* _What this task involves_: Show all the lines in the data below that include the word "simpler".

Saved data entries
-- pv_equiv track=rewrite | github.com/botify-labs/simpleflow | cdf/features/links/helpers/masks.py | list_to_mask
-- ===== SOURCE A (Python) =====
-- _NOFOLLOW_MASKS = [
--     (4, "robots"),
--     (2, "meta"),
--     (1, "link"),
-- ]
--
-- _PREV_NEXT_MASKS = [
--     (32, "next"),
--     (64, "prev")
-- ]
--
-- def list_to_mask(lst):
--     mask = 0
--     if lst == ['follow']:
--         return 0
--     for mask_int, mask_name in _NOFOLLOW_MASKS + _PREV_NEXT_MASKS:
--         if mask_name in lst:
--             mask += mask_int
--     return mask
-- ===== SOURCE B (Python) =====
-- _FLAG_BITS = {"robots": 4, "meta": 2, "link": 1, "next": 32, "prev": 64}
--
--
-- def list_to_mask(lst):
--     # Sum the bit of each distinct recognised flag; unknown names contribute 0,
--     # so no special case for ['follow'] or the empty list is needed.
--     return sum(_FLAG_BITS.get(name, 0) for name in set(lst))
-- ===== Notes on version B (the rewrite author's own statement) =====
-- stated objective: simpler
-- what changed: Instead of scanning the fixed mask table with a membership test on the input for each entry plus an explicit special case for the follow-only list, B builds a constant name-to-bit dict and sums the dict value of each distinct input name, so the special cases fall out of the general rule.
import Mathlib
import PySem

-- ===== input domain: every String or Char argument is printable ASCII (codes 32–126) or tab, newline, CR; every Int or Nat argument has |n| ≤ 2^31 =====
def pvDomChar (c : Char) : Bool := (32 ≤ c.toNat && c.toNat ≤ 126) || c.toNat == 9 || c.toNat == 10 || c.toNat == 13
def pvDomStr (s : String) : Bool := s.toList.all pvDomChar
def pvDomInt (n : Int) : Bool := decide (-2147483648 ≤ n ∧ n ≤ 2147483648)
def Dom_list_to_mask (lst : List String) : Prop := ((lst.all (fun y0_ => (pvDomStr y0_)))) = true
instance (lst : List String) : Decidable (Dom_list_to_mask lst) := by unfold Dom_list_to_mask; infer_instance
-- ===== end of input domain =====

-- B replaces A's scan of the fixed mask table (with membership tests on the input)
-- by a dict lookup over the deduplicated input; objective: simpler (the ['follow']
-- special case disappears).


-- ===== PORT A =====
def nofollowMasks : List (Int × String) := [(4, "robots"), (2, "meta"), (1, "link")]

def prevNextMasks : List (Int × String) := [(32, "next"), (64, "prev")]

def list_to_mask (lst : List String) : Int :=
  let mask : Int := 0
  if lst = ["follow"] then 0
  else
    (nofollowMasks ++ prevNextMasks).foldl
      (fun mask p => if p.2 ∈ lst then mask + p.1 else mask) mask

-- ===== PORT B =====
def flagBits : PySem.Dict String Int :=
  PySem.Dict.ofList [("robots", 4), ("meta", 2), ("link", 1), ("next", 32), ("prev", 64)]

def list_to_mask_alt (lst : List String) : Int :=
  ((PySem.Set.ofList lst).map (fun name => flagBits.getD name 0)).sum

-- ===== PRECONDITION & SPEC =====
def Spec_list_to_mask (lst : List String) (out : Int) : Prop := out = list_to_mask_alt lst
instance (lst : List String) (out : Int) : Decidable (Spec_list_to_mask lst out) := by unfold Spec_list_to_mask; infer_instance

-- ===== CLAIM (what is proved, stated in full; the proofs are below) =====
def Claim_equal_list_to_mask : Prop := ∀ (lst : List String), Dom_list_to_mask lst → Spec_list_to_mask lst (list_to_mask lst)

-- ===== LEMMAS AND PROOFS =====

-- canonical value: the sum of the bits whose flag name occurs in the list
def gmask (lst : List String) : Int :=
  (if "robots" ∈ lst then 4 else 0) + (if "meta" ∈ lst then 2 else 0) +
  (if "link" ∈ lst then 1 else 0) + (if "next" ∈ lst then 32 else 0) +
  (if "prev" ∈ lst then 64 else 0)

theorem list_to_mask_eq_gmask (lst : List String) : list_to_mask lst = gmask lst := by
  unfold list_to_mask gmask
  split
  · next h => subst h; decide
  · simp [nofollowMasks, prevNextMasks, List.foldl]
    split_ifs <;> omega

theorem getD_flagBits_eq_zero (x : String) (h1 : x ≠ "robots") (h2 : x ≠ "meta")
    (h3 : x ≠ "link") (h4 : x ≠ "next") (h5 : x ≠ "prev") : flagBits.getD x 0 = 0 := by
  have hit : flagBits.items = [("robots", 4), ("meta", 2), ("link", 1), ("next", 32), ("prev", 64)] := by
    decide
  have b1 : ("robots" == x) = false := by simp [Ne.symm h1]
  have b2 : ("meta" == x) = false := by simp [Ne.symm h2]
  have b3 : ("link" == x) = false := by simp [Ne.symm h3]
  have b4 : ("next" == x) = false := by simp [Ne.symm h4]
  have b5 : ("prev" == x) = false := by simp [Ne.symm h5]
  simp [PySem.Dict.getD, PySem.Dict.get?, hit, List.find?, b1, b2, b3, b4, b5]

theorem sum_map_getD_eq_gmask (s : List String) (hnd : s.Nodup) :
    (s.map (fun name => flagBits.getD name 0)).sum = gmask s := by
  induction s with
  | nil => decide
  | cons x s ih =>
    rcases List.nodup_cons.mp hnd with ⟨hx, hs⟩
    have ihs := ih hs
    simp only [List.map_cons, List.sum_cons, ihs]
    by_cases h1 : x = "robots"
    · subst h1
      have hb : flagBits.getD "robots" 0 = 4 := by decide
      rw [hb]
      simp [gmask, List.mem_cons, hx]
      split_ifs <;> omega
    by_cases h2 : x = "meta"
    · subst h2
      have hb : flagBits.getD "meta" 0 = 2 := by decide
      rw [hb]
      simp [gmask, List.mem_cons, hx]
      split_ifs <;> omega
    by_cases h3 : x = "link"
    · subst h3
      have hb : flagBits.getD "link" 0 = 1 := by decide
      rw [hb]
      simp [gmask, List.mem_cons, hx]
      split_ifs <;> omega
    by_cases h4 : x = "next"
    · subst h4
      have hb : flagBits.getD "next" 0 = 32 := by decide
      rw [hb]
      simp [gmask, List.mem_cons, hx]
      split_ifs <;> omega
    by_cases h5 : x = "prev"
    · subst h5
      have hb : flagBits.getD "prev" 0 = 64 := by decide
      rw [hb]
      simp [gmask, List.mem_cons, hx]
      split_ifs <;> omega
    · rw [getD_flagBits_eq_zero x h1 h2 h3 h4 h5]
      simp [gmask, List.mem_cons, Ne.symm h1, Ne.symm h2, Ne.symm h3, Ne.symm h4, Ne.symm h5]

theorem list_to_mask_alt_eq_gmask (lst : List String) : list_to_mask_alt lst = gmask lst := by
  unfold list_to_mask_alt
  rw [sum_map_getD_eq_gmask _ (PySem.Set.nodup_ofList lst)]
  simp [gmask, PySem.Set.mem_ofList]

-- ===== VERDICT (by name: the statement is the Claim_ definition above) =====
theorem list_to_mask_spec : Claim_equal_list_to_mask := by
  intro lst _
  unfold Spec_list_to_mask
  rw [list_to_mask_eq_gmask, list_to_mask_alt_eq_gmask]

...

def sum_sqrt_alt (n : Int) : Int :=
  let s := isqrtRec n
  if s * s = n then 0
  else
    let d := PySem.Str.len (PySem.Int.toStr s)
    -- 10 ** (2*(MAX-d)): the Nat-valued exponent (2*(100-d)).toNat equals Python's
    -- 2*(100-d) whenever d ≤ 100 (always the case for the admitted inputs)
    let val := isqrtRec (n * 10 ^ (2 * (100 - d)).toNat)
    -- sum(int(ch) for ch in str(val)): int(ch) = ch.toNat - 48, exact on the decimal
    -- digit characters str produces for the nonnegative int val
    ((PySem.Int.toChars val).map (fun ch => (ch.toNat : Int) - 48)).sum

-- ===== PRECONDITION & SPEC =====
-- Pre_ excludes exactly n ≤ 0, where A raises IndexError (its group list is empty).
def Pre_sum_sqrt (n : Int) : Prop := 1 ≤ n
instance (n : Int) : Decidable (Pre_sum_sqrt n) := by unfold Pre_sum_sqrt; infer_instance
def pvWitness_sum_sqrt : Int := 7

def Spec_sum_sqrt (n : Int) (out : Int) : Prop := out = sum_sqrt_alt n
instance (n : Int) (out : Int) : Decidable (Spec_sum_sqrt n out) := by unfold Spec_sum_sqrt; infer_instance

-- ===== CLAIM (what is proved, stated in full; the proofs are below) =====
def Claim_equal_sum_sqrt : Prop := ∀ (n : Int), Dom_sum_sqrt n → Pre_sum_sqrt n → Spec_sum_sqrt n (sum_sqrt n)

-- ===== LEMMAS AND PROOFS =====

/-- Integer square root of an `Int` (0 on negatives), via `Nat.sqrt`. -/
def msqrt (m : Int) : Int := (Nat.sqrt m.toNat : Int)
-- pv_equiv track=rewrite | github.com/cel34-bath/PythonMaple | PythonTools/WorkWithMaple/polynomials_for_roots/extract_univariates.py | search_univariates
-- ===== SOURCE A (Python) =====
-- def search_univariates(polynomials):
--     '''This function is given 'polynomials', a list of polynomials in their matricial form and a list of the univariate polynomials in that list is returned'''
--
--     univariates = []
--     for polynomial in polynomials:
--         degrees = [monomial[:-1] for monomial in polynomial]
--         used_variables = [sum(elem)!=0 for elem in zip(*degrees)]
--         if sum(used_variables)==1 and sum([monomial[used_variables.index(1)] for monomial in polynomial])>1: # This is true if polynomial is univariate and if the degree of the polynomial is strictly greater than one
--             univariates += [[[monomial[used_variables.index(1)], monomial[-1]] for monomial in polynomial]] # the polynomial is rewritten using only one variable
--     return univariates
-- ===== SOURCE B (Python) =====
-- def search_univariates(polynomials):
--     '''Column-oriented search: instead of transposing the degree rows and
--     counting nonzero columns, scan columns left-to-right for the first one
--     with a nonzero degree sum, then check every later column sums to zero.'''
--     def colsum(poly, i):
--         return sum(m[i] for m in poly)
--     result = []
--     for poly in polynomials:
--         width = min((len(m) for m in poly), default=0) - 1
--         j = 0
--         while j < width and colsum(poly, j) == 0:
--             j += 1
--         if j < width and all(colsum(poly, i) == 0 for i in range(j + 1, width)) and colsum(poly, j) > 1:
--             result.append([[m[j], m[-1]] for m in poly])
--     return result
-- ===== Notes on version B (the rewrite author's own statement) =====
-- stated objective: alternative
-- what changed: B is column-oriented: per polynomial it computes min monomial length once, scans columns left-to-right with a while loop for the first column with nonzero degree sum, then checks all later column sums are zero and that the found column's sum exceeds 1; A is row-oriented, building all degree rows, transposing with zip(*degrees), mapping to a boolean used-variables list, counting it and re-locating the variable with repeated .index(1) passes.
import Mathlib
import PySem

* _Response for this exercise_:
-- stated objective: simpler
-- by a dict lookup over the deduplicated input; objective: simpler (the ['follow']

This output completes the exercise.